The next bit is the scary bit, but it's pretty straightforward. We're calling the match method on the Lua string object which takes two parameters and is used to grab smaller strings from longer strings.
The first parameter is the value from the record's PAY.Ref field which has values like 'PAY001XXINV001XX' for example. The second parameter '^PAY.*XX(.*)XX$' is a Lua regular expression to pull out the 'INV001' bit from the first parameter, i.e. it gets us the value that we want.
Let's break down each part of the second parameter here: -
| Segment | Description |
|---|---|
| ^PAY | This means the start of the string must begin with PAY |
| .* | This means match anything in the next bit of the string. In our example this is a number which we're not interested in, eg. 001 |
| XX | This means the next bit will always be XX |
| (.*) | This means match anything. The brackets mean capture this bit, it's what we want to return. eg. INV001 |
| XX | This means the next bit will always be second XX |
| $ | This means the end of the string, so it'll always end XX |
Note: You can use Lua print statements in the charter configuration to experiment and see what these things do. Although you should always remove print statements before running a charter in production. Also regex101 is a fantastic site for trying out regular expressions on test values.

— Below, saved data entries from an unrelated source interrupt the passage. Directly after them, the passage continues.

-- pv_equiv track=rewrite | github.com/Tomi-Beep/artificial-intelligence | exam_problems/constraint_satisfaction_problems/03_trees_and_tents.py | areNotNeighbors
-- ===== SOURCE A (Python) =====
-- def areNotNeighbors(tent1, tent2):
--     skros = True
--     x1, y1 = tent1
--     x2, y2 = tent2
--     for i in [-1, 0, 1]:
--         for j in [-1, 0, 1]:
--             if x1 + i == x2 and y1 + j == y2:
--                 skros = False
--                 break
--     return skros
-- ===== SOURCE B (Python) =====
-- def areNotNeighbors(tent1, tent2):
--     x1, y1 = tent1
--     x2, y2 = tent2
--     return not ((x2 - x1) in (-1, 0, 1) and (y2 - y1) in (-1, 0, 1))
-- ===== Notes on version B (the rewrite author's own statement) =====
-- stated objective: simpler
-- what changed: Replaces the nested 3x3 offset loop with a direct membership test of the coordinate differences in {-1,0,1}.
import Mathlib
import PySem

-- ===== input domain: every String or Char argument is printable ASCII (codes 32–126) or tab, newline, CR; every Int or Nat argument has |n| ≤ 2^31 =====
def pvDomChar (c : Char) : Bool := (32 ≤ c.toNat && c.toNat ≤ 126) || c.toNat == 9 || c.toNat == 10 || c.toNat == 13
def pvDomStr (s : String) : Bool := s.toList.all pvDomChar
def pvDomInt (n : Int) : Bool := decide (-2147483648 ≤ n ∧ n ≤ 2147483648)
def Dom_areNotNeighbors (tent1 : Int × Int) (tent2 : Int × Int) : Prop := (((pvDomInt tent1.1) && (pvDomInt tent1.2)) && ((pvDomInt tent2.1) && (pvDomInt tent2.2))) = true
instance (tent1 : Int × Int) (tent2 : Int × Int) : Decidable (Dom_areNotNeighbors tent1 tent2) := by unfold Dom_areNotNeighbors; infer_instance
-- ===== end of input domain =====

-- B replaces A's nested 3x3 loop by a direct membership test of the coordinate differences in {-1,0,1} (simpler).

-- ===== PORT A =====
-- inner 'for j' loop: break on the first matching offset (sets skros = false and stops)
def areNotNeighborsInner (x1 y1 x2 y2 i : Int) : List Int → Bool → Bool
  | [], skros => skros
  | j :: js, skros =>
    if x1 + i == x2 && y1 + j == y2 then false
    else areNotNeighborsInner x1 y1 x2 y2 i js skros

def areNotNeighbors (tent1 : Int × Int) (tent2 : Int × Int) : Bool :=
  let x1 := tent1.1; let y1 := tent1.2
  let x2 := tent2.1; let y2 := tent2.2
  ([-1, 0, 1] : List Int).foldl
    (fun skros i => areNotNeighborsInner x1 y1 x2 y2 i [-1, 0, 1] skros) true

-- ===== PORT B =====
def areNotNeighbors_alt (tent1 : Int × Int) (tent2 : Int × Int) : Bool :=
  let x1 := tent1.1; let y1 := tent1.2
  let x2 := tent2.1; let y2 := tent2.2
  !(((x2 - x1) ∈ ([-1, 0, 1] : List Int)) && ((y2 - y1) ∈ ([-1, 0, 1] : List Int)))

-- ===== PRECONDITION & SPEC =====
def Spec_areNotNeighbors (tent1 : Int × Int) (tent2 : Int × Int) (out : Bool) : Prop := out = areNotNeighbors_alt tent1 tent2
instance (tent1 : Int × Int) (tent2 : Int × Int) (out : Bool) : Decidable (Spec_areNotNeighbors tent1 tent2 out) := by unfold Spec_areNotNeighbors; infer_instance

-- ===== CLAIM (what is proved, stated in full; the proofs are below) =====
def Claim_equal_areNotNeighbors : Prop := ∀ (tent1 : Int × Int) (tent2 : Int × Int), Dom_areNotNeighbors tent1 tent2 → Spec_areNotNeighbors tent1 tent2 (areNotNeighbors tent1 tent2)

-- ===== LEMMAS AND PROOFS =====

-- ===== VERDICT (by name: the statement is the Claim_ definition above) =====
theorem areNotNeighbors_spec : Claim_equal_areNotNeighbors := by
  intro ⟨x1, y1⟩ ⟨x2, y2⟩ _
  unfold Spec_areNotNeighbors areNotNeighbors areNotNeighbors_alt
  simp only [List.foldl, areNotNeighborsInner]
  split_ifs <;> simp_all <;> omega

You can find much more detail on Lua regular expressions online - they aren't as scary as they first look - but they are epically powerful. For more details see Lua Regular Expressions.
Using the above projection results in this grid (I have removed the previous projection for brevity): -
PAYMENT_INV_REF INV.Ref INV.TotalAmount INV.Cur INV.Date PAY.Ref PAY.Cur PAY.Amount PAY.Date PAY.FXRate
- INV001 750.00000 GBP 2021-11-25 - - - - -
- INV002 380.73556 GBP 2021-12-18 - - - - -
- INV003 882.71040 GBP 2022-03-20 - - - - -
INV001 - - - - PAY001XXINV001XX USD 1000.0000 2021-11-25 0.750
INV002 - - - - PAY002XXINV002XX EUR 400.9900 2021-10-21 0.844
INV002 - - - - PAY003XXINV002XX EUR 50.0000 2021-10-22 0.846
INV003 - - - - PAY004XXINV003XX USD 1234.5600 2022-03-20 0.715
Again, you should see how we can now merge PAYMENT_INV_REF with INV.Ref to create a new REF column which can be used to group the data by invoice.

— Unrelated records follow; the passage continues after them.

-- pv_equiv track=rewrite | github.com/santiagocorrea-ux/IA_lead_tech | src/automation/browser.py | find_branch_row
-- ===== SOURCE A (Python) =====
-- from typing import Any
--
-- def normalize(text: str | None) -> str:
--     return " ".join((text or "").split())
--
-- def find_branch_row(
--     rows: list[dict[str, Any]],
--     branch_name: str,
--     allow_partial: bool = False,
-- ) -> dict[str, Any] | None:
--     target = normalize(branch_name).lower()
--
--     exact = [r for r in rows if normalize(r.get("Branch")).lower() == target]
--     if exact:
--         return exact[0]
--
--     if allow_partial:
--         partial = [r for r in rows if target in normalize(r.get("Branch")).lower()]
--         if len(partial) == 1:
--             return partial[0]
--         if len(partial) > 1:
--             matches = ", ".join(r.get("Branch", "") for r in partial[:10])
--             raise ValueError(f"More than one branch matched '{branch_name}': {matches}")
--
--     return None
-- ===== SOURCE B (Python) =====
-- def find_branch_row(rows, branch_name, allow_partial=False):
--     target = " ".join(branch_name.split()).lower()
--     partial = []
--     for r in rows:
--         b = " ".join((r.get("Branch") or "").split()).lower()
--         if b == target:
--             return r  # first exact match wins; later rows cannot change A's answer
--         if allow_partial and target in b:
--             partial.append(r)
--     if allow_partial:
--         if len(partial) == 1:
--             return partial[0]
--         if len(partial) > 1:
--             matches = ", ".join(r.get("Branch", "") for r in partial[:10])
--             raise ValueError(f"More than one branch matched '{branch_name}': {matches}")
--     return None
-- ===== Notes on version B (the rewrite author's own statement) =====
-- stated objective: alternative
-- what changed: replaces A's two separate full-list comprehension passes (exact filter, then partial filter) with a single loop that returns on the first exact match and accumulates partial matches as it goes
import Mathlib
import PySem

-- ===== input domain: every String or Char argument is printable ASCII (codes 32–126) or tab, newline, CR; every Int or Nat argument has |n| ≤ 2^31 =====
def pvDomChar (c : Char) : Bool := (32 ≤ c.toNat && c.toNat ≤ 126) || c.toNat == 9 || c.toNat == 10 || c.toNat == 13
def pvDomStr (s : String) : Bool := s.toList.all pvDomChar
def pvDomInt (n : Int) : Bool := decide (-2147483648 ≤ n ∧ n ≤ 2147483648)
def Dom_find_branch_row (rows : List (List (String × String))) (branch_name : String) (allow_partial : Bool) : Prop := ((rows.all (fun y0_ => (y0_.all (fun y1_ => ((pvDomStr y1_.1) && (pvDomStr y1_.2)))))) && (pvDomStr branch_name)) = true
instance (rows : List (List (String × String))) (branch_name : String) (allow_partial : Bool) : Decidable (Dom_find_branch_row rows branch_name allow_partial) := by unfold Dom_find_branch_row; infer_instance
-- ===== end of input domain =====

-- ===== PORT A =====
-- B fuses A's two separate filter passes into one early-exit loop; return-value equivalence only.
-- normalize(text): " ".join((text or "").split())
def pvNorm (s : String) : String := PySem.Str.join " " (PySem.Str.split₀ s)

-- normalize(r.get("Branch")).lower() — the row-key expression both Pythons compute
def pvBranchKey (r : List (String × String)) : String :=
  PySem.Str.lower (pvNorm (((PySem.Dict.mk r).get? "Branch").getD ""))

def find_branch_row (rows : List (List (String × String))) (branch_name : String) (allow_partial : Bool) : Option (List (String × String)) :=
  let target := PySem.Str.lower (pvNorm branch_name)
  let exact := rows.filter (fun r => pvBranchKey r == target)
  match exact with
  | e :: _ => some e
  | [] =>
    if allow_partial then
      let part := rows.filter (fun r => PySem.Str.isIn target (pvBranchKey r))
      if part.length == 1 then part.head?
      else none   -- part.length > 1: Python raises ValueError, excluded by Pre_
    else none

-- ===== PORT B =====
-- Source B's code after the loop: return the lone partial match, else None ('> 1' raises, excluded by Pre_)
def pvFinish (ap : Bool) (part : List (List (String × String))) : Option (List (String × String)) :=
  if ap then
    (if part.length == 1 then part.head?
     else none)   -- part.length > 1: Python raises ValueError, excluded by Pre_
  else none

-- Source B's single loop: return on first exact match, accumulate partial matches
def pvAltLoop (ap : Bool) (target : String) : List (List (String × String)) → List (List (String × String)) → Option (List (String × String))
  | [], part => pvFinish ap part
  | r :: rest, part =>
    let b := pvBranchKey r
    if b == target then some r
    else if ap && PySem.Str.isIn target b then pvAltLoop ap target rest (part ++ [r])
    else pvAltLoop ap target rest part

def find_branch_row_alt (rows : List (List (String × String))) (branch_name : String) (allow_partial : Bool) : Option (List (String × String)) :=
  pvAltLoop allow_partial (PySem.Str.lower (pvNorm branch_name)) rows []

-- ===== PRECONDITION & SPEC =====
-- Pre_ excludes exactly the inputs where the Python raises ValueError (both A and B raise there):
-- allow_partial set, no exact match, and more than one partial match.
def Pre_find_branch_row (rows : List (List (String × String))) (branch_name : String) (allow_partial : Bool) : Prop :=
  ¬ (allow_partial = true
     ∧ (∀ r ∈ rows, ¬ pvBranchKey r = PySem.Str.lower (pvNorm branch_name))
     ∧ 1 < rows.countP (fun r => PySem.Str.isIn (PySem.Str.lower (pvNorm branch_name)) (pvBranchKey r)))
instance (rows : List (List (String × String))) (branch_name : String) (allow_partial : Bool) : Decidable (Pre_find_branch_row rows branch_name allow_partial) := by unfold Pre_find_branch_row; infer_instance
def pvWitness_find_branch_row : (List (List (String × String))) × String × Bool :=
  ([[("Branch", "dev  a")], [("Branch", "main")]], "Dev a", true)

def Spec_find_branch_row (rows : List (List (String × String))) (branch_name : String) (allow_partial : Bool) (out : Option (List (String × String))) : Prop := out = find_branch_row_alt rows branch_name allow_partial
instance (rows : List (List (String × String))) (branch_name : String) (allow_partial : Bool) (out : Option (List (String × String))) : Decidable (Spec_find_branch_row rows branch_name allow_partial out) := by unfold Spec_find_branch_row; infer_instance

-- ===== CLAIM (what is proved, stated in full; the proofs are below) =====
def Claim_equal_find_branch_row : Prop := ∀ (rows : List (List (String × String))) (branch_name : String) (allow_partial : Bool), Dom_find_branch_row rows branch_name allow_partial → Pre_find_branch_row rows branch_name allow_partial → Spec_find_branch_row rows branch_name allow_partial (find_branch_row rows branch_name allow_partial)

-- ===== LEMMAS AND PROOFS =====
theorem pvFinish_false (part : List (List (String × String))) : pvFinish false part = none := rfl

-- the loop invariant: pvAltLoop returns the first exact match of the suffix if any, else
-- finishes with the accumulated partial matches extended by those of the suffix
theorem pvAltLoop_eq (ap : Bool) (target : String) (l part : List (List (String × String))) :
    pvAltLoop ap target l part =
      match (l.filter (fun r => pvBranchKey r == target)).head? with
      | some e => some e
      | none =>
        pvFinish ap (part ++ l.filter (fun r => !(pvBranchKey r == target) && PySem.Str.isIn target (pvBranchKey r))) := by
  induction l generalizing part with
  | nil => simp [pvAltLoop]
  | cons r rest ih =>
    by_cases hx : (pvBranchKey r == target) = true
    · simp [pvAltLoop, hx]
    · have hx' : (pvBranchKey r == target) = false := by simp_all
      by_cases hap : ap = true
      · subst hap
        by_cases hpt : PySem.Str.isIn target (pvBranchKey r) = true
        · have hpt' := hpt
          simp only [PySem.Str.isIn_eq] at hpt'
          simp [pvAltLoop, hx', hpt', ih, List.append_assoc]
        · have hpt' : PySem.Str.isIn target (pvBranchKey r) = false := by simp_all
          have hpt'' := hpt'
          simp only [PySem.Str.isIn_eq] at hpt''
          simp [pvAltLoop, hx', hpt'', ih]
      · have hap' : ap = false := by simp_all
        subst hap'
        simp [pvAltLoop, hx', ih, pvFinish_false, List.filter_cons]

-- ===== VERDICT (by name: the statement is the Claim_ definition above) =====
theorem find_branch_row_spec : Claim_equal_find_branch_row := by
  intro rows branch_name allow_partial _ _
  unfold Spec_find_branch_row find_branch_row find_branch_row_alt
  rw [pvAltLoop_eq]
  cases hx : rows.filter (fun r => pvBranchKey r == (PySem.Str.lower (pvNorm branch_name))) with
  | cons e t => simp [hx]
  | nil =>
    have hall := List.filter_eq_nil_iff.mp hx
    have hcg : rows.filter
        (fun r => !(pvBranchKey r == PySem.Str.lower (pvNorm branch_name)) && PySem.Str.isIn (PySem.Str.lower (pvNorm branch_name)) (pvBranchKey r))
        = rows.filter (fun r => PySem.Str.isIn (PySem.Str.lower (pvNorm branch_name)) (pvBranchKey r)) := by
      apply List.filter_congr
      intro r hr
      have := hall r hr
      simp_all
    simp only [hx, List.head?_nil, List.nil_append, hcg, pvFinish]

ChangeSets are a data modification mechanism that allow ad-hoc corrections to be made to data which is unmatched (and wont be matched by new incoming data). For example, suppose we generated an internal trade record and, due to an error in a counterparty's system, no corresponding transaction will ever be sent to reconcile with our (now permanently) unmatched record. In this scenario, we can submit an IgnoreRecords request for the internal trade. This will effectively release the record from the system, removing it from the unmatched data set.
ChangeSets filenames should take the form YYYYMMDD_HHMMSSsss_changeset.json (to ensure chronological processing) and be placed in the inbox folder. Here is an example of an instruction to ignore a record.
[
{
"id": "f3377a6c-6324-11ec-bc4d-00155ddc3e05",
"change": {
"type": "IgnoreRecords",
"lua_filter": "record[\"OpenRecId\"] == \"7e185ed4-6d76-11ec-9ea0-00155dd154c9\""
},
"timestamp": "2021-12-20T06:18:00.000Z"
}
]As you can probably tell, A ChangeSet can contain a list of instructions to modify data. And as shown in the above example, an instruction has a Lua filter script to allow a single modification to apply to more than one un-matched record.
Supposing a file of data was submitted with a record whose amount value was incorrect. A single ChangeSet instruction could be issued to correct the value allowing the record to be matched.
[
{
"id": "f3916ea0-6324-11ec-a8e6-00155ddc3e05",
"change": {
"type": "UpdateFields",
"updates": [ { "field": "Amount", "value": "444.00" } ],
"lua_filter": "record[\"TransId\"] == 123"
},
"timestamp": "2021-12-20T06:18:00.000Z"
}
]Again, because you're very astute, you can probably see this single update can effect multiple fields on the record(s) it's to be applied to.
Note: All changesets are applied to un-matched data as part of a match job - prior to celerity performing any charter instructions on it.